Multivariate genetic analyses consistently indicate substantial genetic overlap between learning abilities such as reading and mathematics, between cognitive abilities such as verbal and spatial, and between learning and cognitive abilities (Plomin and Kovas, 2005). This finding has been referred to as the ‘Generalist Genes Hypothesis’ in the sense that the genes that affect one ability are largely the same genes that affect other abilities, even though there are some genetic effects that are specific to each ability. The purpose of the present study is to test the Generalist Genes Hypothesis for disabilities (low performance) rather than for abilities (normal range of variation). The only previous multivariate genetic analyses of learning disabilities involved two studies of reading and mathematics disabilities, including a report on the current sample at 10 years, which reported genetic correlations greater than 0.50 using DF extremes analysis (Knopik, Alarcón, and DeFries, 1997; Kovas et al., 2007b). The present study includes the first investigation of the etiological overlap between language disability and other learning disabilities, and also the genetic and environmental overlap between learning disabilities and general cognitive disability.

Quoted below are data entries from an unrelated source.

-- pv_equiv track=rewrite | github.com/Elen09/PYTHON | desafio.py | codificacion
-- ===== SOURCE A (Python) =====
-- diccionario = {'a': '2', 'b': '22', 'c': '222', 'd': '3', 'e': '33', 'f': '333',
--             'g': '4', 'h': '44', 'i': '444', 'j': '5', 'k': '55', 'l': '555',
--             'm': '6', 'n': '66', 'o': '666', 'p': '7', 'q': '77', 'r': '777',
--             's': '7777', 't': '8', 'u': '88', 'v': '888', 'w': '9', 'x': '99',
--             'y': '999', 'z': '9999'}
--
-- def codificacion(mensaje):
--     msjCodif, carPrev = '', ' '
--     for char in mensaje:
--         if char == ' ':
--             msjCodif += '0'
--             carPrev = '0'
--         elif carPrev in diccionario[char]:
--             msjCodif += (' ' + diccionario[char])
--             carPrev = diccionario[char][0]
--         else:
--             msjCodif += (diccionario[char])
--             carPrev = diccionario[char][0]
--     return msjCodif
-- ===== SOURCE B (Python) =====
-- diccionario = {'a': '2', 'b': '22', 'c': '222', 'd': '3', 'e': '33', 'f': '333',
--             'g': '4', 'h': '44', 'i': '444', 'j': '5', 'k': '55', 'l': '555',
--             'm': '6', 'n': '66', 'o': '666', 'p': '7', 'q': '77', 'r': '777',
--             's': '7777', 't': '8', 'u': '88', 'v': '888', 'w': '9', 'x': '99',
--             'y': '999', 'z': '9999'}
--
-- def codificacion(mensaje):
--     # encode one space-free word: zip adjacent letter pairs and insert the
--     # separating ' ' whenever the two letters live on the same button
--     def palabra(w):
--         if not w:
--             return ''
--         piezas = [diccionario[w[0]]]
--         for p, c in zip(w, w[1:]):
--             if diccionario[p][0] == diccionario[c][0]:
--                 piezas.append(' ')
--             piezas.append(diccionario[c])
--         return ''.join(piezas)
--     # spaces become '0': split the message into words and rejoin with '0'
--     return '0'.join(palabra(w) for w in mensaje.split(' '))
-- ===== Notes on version B (the rewrite author's own statement) =====
-- stated objective: alternative
-- what changed: Replaces A's single character loop with a running carPrev state by a split/join scheme: the message is split into words on spaces, each word is encoded by zipping adjacent letter pairs (the separating ' ' is decided from the two characters' buttons, no running state), and the words are rejoined with '0'.
-- outside the precondition, e.g. on codificacion('a1'): A raises KeyError, B raises KeyError; on codificacion('0'): A raises KeyError, B raises KeyError
import Mathlib
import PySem

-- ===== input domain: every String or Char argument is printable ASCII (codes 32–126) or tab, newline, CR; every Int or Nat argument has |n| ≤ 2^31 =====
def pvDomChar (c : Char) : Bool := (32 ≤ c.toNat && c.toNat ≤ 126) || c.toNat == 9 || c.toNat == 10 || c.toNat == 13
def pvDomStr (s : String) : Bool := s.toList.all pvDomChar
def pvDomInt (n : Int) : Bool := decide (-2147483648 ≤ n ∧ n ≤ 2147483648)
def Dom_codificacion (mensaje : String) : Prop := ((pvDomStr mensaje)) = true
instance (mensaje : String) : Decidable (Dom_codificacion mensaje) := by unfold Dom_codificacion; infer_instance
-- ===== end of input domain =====

-- B replaces A's single stateful loop (running carPrev) by split-on-spaces /
-- per-word adjacent-pair encoding / '0'-join; objective: alternative, same cost.

-- ===== PORT A =====
-- the module-level dict 'diccionario' (lookup: none = KeyError)
def dicc : Char → Option String
  | 'a' => some "2"    | 'b' => some "22"   | 'c' => some "222"
  | 'd' => some "3"    | 'e' => some "33"   | 'f' => some "333"
  | 'g' => some "4"    | 'h' => some "44"   | 'i' => some "444"
  | 'j' => some "5"    | 'k' => some "55"   | 'l' => some "555"
  | 'm' => some "6"    | 'n' => some "66"   | 'o' => some "666"
  | 'p' => some "7"    | 'q' => some "77"   | 'r' => some "777"
  | 's' => some "7777" | 't' => some "8"    | 'u' => some "88"
  | 'v' => some "888"  | 'w' => some "9"    | 'x' => some "99"
  | 'y' => some "999"  | 'z' => some "9999"
  | _   => none

-- A's loop; msjCodif as List Char; carPrev (always a 1-char string in Python) as a Char,
-- so 'carPrev in diccionario[char]' (1-char substring test) is list membership; none = KeyError;
-- the inner match on t.toList mirrors the indexing diccionario[char][0] (none = IndexError, unreachable).
def loopA : List Char → List Char → Char → Option (List Char)
  | [], acc, _ => some acc
  | c :: cs, acc, prev =>
    if c = ' ' then loopA cs (acc ++ ['0']) '0'
    else
      match dicc c with
      | none => none
      | some t =>
        match t.toList with
        | [] => none
        | h :: _ =>
          if prev ∈ t.toList then loopA cs (acc ++ ' ' :: t.toList) h
          else loopA cs (acc ++ t.toList) h

def codificacion (mensaje : String) : String :=
  String.ofList ((loopA mensaje.toList [] ' ').getD [])

-- ===== PORT B =====
-- mensaje.split(' '): split on every single space, keeping empty pieces (hand-ported, exact)
def splitSp : List Char → List (List Char)
  | [] => [[]]
  | c :: cs =>
    if c = ' ' then [] :: splitSp cs
    else
      match splitSp cs with
      | [] => [[c]]          -- unreachable: splitSp never returns []
      | w :: ws => (c :: w) :: ws

-- the zip(w, w[1:]) loop of palabra: pieces for each adjacent pair (p, c);
-- diccionario[p][0] == diccionario[c][0] via head?; none = KeyError
def pairEnc : Char → List Char → Option (List Char)
  | _, [] => some []
  | p, c :: cs =>
    match dicc p, dicc c with
    | some tp, some tc =>
        (pairEnc c cs).map (fun r =>
          (if tp.toList.head? = tc.toList.head? then [' '] else []) ++ tc.toList ++ r)
    | _, _ => none

-- palabra(w)
def wordEnc : List Char → Option (List Char)
  | [] => some []
  | h :: w =>
    match dicc h with
    | none => none
    | some t => (pairEnc h w).map (fun r => t.toList ++ r)

-- '0'.join(palabra(w) for w in …)
def tailJoin : List (List Char) → Option (List Char)
  | [] => some []
  | w :: ws =>
    match wordEnc w, tailJoin ws with
    | some a, some b => some ('0' :: a ++ b)
    | _, _ => none

def joinWords : List (List Char) → Option (List Char)
  | [] => some []
  | w :: ws =>
    match wordEnc w, tailJoin ws with
    | some a, some b => some (a ++ b)
    | _, _ => none

def codificacion_alt (mensaje : String) : String :=
  String.ofList ((joinWords (splitSp mensaje.toList)).getD [])

-- ===== PRECONDITION & SPEC =====
-- Pre_ excludes exactly the inputs containing a character that is not a space and not a
-- lowercase letter a-z: on those Python A raises KeyError (and so does B).
def Pre_codificacion (mensaje : String) : Prop :=
  (mensaje.toList.all (fun c => c == ' ' || ('a' ≤ c && c ≤ 'z'))) = true
instance (mensaje : String) : Decidable (Pre_codificacion mensaje) := by
  unfold Pre_codificacion; infer_instance
def pvWitness_codificacion : String := "hola mundo"

def Spec_codificacion (mensaje : String) (out : String) : Prop := out = codificacion_alt mensaje
instance (mensaje : String) (out : String) : Decidable (Spec_codificacion mensaje out) := by unfold Spec_codificacion; infer_instance

-- ===== CLAIM (what is proved, stated in full; the proofs are below) =====
def Claim_equal_codificacion : Prop := ∀ (mensaje : String), Dom_codificacion mensaje → Pre_codificacion mensaje → Spec_codificacion mensaje (codificacion mensaje)

-- ===== LEMMAS AND PROOFS =====

-- A's loop with the accumulator factored out
def G : List Char → Char → Option (List Char)
  | [], _ => some []
  | c :: cs, prev =>
    if c = ' ' then (G cs '0').map ('0' :: ·)
    else
      match dicc c with
      | none => none
      | some t =>
        match t.toList with
        | [] => none
        | h :: _ =>
          if prev ∈ t.toList then (G cs h).map (' ' :: t.toList ++ ·)
          else (G cs h).map (t.toList ++ ·)

lemma loopA_eq_G (cs : List Char) : ∀ (acc : List Char) (prev : Char),
    loopA cs acc prev = (G cs prev).map (acc ++ ·) := by
  induction cs with
  | nil => intro acc prev; simp [loopA, G]
  | cons c cs ih =>
    intro acc prev
    by_cases hc : c = ' '
    · subst hc; rw [loopA, if_pos rfl, G, if_pos rfl, ih]
      cases G cs '0' <;> simp
    · rw [loopA, if_neg hc, G, if_neg hc]
      cases hd : dicc c with
      | none => rfl
      | some t =>
        dsimp only
        cases t.toList with
        | nil => rfl
        | cons h rest =>
          dsimp only
          by_cases hm : prev ∈ h :: rest
          · rw [if_pos hm, if_pos hm, ih]; cases G cs h <;> simp
          · rw [if_neg hm, if_neg hm, ih]; cases G cs h <;> simp

-- shape of every dict value: nonempty, all chars equal its head, head neither ' ' nor '0'
def shapeOK (t : String) : Bool :=
  match t.toList with
  | [] => false
  | h :: hs => h != ' ' && h != '0' && hs.all (· == h)

lemma dicc_shape (c : Char) (t : String) (h : dicc c = some t) : shapeOK t = true := by
  unfold dicc at h
  split at h <;> simp_all <;> (subst h; decide)

lemma splitSp_ne_nil (cs : List Char) : splitSp cs ≠ [] := by
  cases cs with
  | nil => simp [splitSp]
  | cons c cs =>
    rw [splitSp]
    split
    · simp
    · cases h : splitSp cs <;> simp

lemma tailJoin_eq (w : List Char) (ws : List (List Char)) :
    tailJoin (w :: ws) = (joinWords (w :: ws)).map ('0' :: ·) := by
  rw [tailJoin, joinWords]
  cases wordEnc w <;> cases tailJoin ws <;> rfl

lemma joinWords_nil_cons (w : List Char) (ws : List (List Char)) :
    joinWords ([] :: w :: ws) = (joinWords (w :: ws)).map ('0' :: ·) := by
  rw [joinWords, tailJoin_eq]
  cases joinWords (w :: ws) <;> rfl

-- reduction helpers (rfl; the two-scrutinee matches have no usable equation lemmas)
lemma pairEnc_cons (p c : Char) (cs : List Char) :
    pairEnc p (c :: cs) =
      match dicc p, dicc c with
      | some tp, some tc =>
          (pairEnc c cs).map (fun r =>
            (if tp.toList.head? = tc.toList.head? then [' '] else []) ++ tc.toList ++ r)
      | _, _ => none := rfl

lemma wordEnc_cons (a : Char) (w : List Char) :
    wordEnc (a :: w) =
      match dicc a with
      | none => none
      | some t => (pairEnc a w).map (fun r => t.toList ++ r) := rfl

-- main invariant: A's stateless loop G against B's split/encode/join, for each
-- reachable state (boundary ' '/'0', or the head digit of the previous letter's token)
lemma G_eq_B (cs : List Char) :
    (∀ b, b = ' ' ∨ b = '0' → G cs b = joinWords (splitSp cs)) ∧
    (∀ p tp h rest, dicc p = some tp → tp.toList = h :: rest →
      G cs h = (match splitSp cs with
        | [] => none
        | w :: ws =>
          match pairEnc p w, tailJoin ws with
          | some a, some b => some (a ++ b)
          | _, _ => none)) := by
  induction cs with
  | nil =>
    constructor
    · intro b _; simp [G, splitSp, joinWords, wordEnc, tailJoin]
    · intro p tp h rest _ _; simp [G, splitSp, pairEnc, tailJoin]
  | cons c cs ih =>
    obtain ⟨ihB, ihL⟩ := ih
    by_cases hc : c = ' '
    · subst hc
      constructor
      · intro b hb
        rw [G, if_pos rfl, ihB '0' (Or.inr rfl), splitSp, if_pos rfl]
        cases hs : splitSp cs with
        | nil => exact absurd hs (splitSp_ne_nil cs)
        | cons w ws =>
          rw [joinWords_nil_cons]
      · intro p tp h rest hp htl
        rw [G, if_pos rfl, ihB '0' (Or.inr rfl), splitSp, if_pos rfl]
        cases hs : splitSp cs with
        | nil => exact absurd hs (splitSp_ne_nil cs)
        | cons w ws =>
          dsimp only
          rw [tailJoin_eq]
          cases joinWords (w :: ws) <;> rfl
    · -- c is not a space
      have split_cons : ∀ w ws, splitSp cs = w :: ws →
          splitSp (c :: cs) = (c :: w) :: ws := by
        intro w ws hs
        rw [splitSp, if_neg hc, hs]
      constructor
      · intro b hb
        rw [G, if_neg hc]
        cases hd : dicc c with
        | none =>
          dsimp only
          cases hs : splitSp cs with
          | nil => exact absurd hs (splitSp_ne_nil cs)
          | cons w ws =>
            rw [split_cons w ws hs, joinWords, wordEnc_cons, hd]
        | some t =>
          have hsh := dicc_shape c t hd
          dsimp only
          cases htl : t.toList with
          | nil => simp [shapeOK, htl] at hsh
          | cons h rest =>
            simp only [shapeOK, htl, List.all_eq_true, bne_iff_ne, Bool.and_eq_true,
              beq_iff_eq] at hsh
            obtain ⟨⟨hsp, h0⟩, hall⟩ := hsh
            have hbm : b ∉ h :: rest := by
              intro hm
              rcases hb with rfl | rfl <;>
                rcases List.mem_cons.mp hm with e | e <;>
                  first
                    | exact hsp e.symm
                    | exact h0 e.symm
                    | exact hsp ((hall _ e).symm)
                    | exact h0 ((hall _ e).symm)
            dsimp only
            rw [if_neg hbm, ihL c t h rest hd htl]
            cases hs : splitSp cs with
            | nil => exact absurd hs (splitSp_ne_nil cs)
            | cons w ws =>
              rw [split_cons w ws hs, joinWords, wordEnc_cons, hd]
              dsimp only
              rw [htl]
              cases pairEnc c w <;> cases tailJoin ws <;> simp
      · intro p tp hp restp hpd hptl
        rw [G, if_neg hc]
        cases hd : dicc c with
        | none =>
          dsimp only
          cases hs : splitSp cs with
          | nil => exact absurd hs (splitSp_ne_nil cs)
          | cons w ws =>
            rw [split_cons w ws hs]
            dsimp only
            rw [pairEnc_cons, hpd, hd]
        | some t =>
          have hsh := dicc_shape c t hd
          dsimp only
          cases htl : t.toList with
          | nil => simp [shapeOK, htl] at hsh
          | cons h rest =>
            simp only [shapeOK, htl, List.all_eq_true, bne_iff_ne, Bool.and_eq_true,
              beq_iff_eq] at hsh
            obtain ⟨⟨hsp, h0⟩, hall⟩ := hsh
            have hmem : hp ∈ h :: rest ↔ hp = h := by
              simp only [List.mem_cons]
              exact ⟨fun hx => hx.elim id (fun e => hall _ e), fun e => Or.inl e⟩
            have hheads : (tp.toList.head? = t.toList.head?) ↔ hp = h := by
              rw [hptl, htl]; simp
            dsimp only
            rw [ihL c t h rest hd htl]
            cases hs : splitSp cs with
            | nil => exact absurd hs (splitSp_ne_nil cs)
            | cons w ws =>
              rw [split_cons w ws hs]
              dsimp only
              rw [pairEnc_cons, hpd, hd]
              dsimp only
              by_cases he : hp = h
              · rw [if_pos (hmem.mpr he), if_pos (hheads.mpr he), htl]
                cases pairEnc c w <;> cases tailJoin ws <;> simp
              · rw [if_neg (fun hm => he (hmem.mp hm)),
                    if_neg (fun hm => he (hheads.mp hm)), htl]
                cases pairEnc c w <;> cases tailJoin ws <;> simp

-- ===== VERDICT (by name: the statement is the Claim_ definition above) =====
theorem codificacion_spec : Claim_equal_codificacion := by
  intro mensaje _ _
  unfold Spec_codificacion codificacion codificacion_alt
  rw [loopA_eq_G]
  rw [(G_eq_B mensaje.toList).1 ' ' (Or.inl rfl)]
  cases joinWords (splitSp mensaje.toList) <;> rfl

The key statistic from multivariate genetic analysis relevant for this hypothesis is the genetic correlation which indexes the extent to which genetic influences on one trait also affect another trait (Neale and Maes, 2003). A high genetic correlation between two traits implies that if a genetic polymorphism is associated with one trait, there is a good chance that variation in this gene would also be associated with the other trait. Genetic correlations are consistently greater than 0.50 and often near 1.0 between learning abilities (Plomin and Kovas, 2005), between cognitive abilities (Deary, Spinath, and Bates, 2006; Plomin and Spinath, 2002), and between learning and cognitive abilities (Davis et al., 2008; Haworth, Kovas, Dale, and Plomin, 2008; Kovas, Haworth, Dale, and Plomin, 2007a). For the purposes of this investigation we define domains directly relevant to school subjects as learning abilities (reading, mathematics and language) in contrast to cognitive abilities (verbal and spatial) although we recognize that the distinction is to some extent semantic.
The Generalist Genes Hypothesis predicts that genetic correlations exceed 0.50 between these four disability domains (reading, mathematics, language and general cognitive ability). We also compare multivariate genetic results for disabilities to results for abilities. Although we have previously reported multivariate genetic results for the full range of abilities using a latent variable approach that uses test level data, with the same sample and measures (Davis et al., in press), here we report alternative analyses of composite abilities (e.g., all the reading measures combined into one variable) that are more comparable to the present analyses of disabilities.
The sampling frame was the Twins Early Development Study (TEDS), a study of twins born in England and Wales in 1994–1996 (Oliver and Plomin, 2007). The TEDS sample is reasonably representative of the general population in terms of parental education, ethnicity and employment status (Kovas et al., 2007a). Zygosity was assessed through a parent questionnaire of physical similarity, which is over 95% accurate when compared to DNA testing (Price et al., 2000). For cases where zygosity was unclear, DNA testing was conducted.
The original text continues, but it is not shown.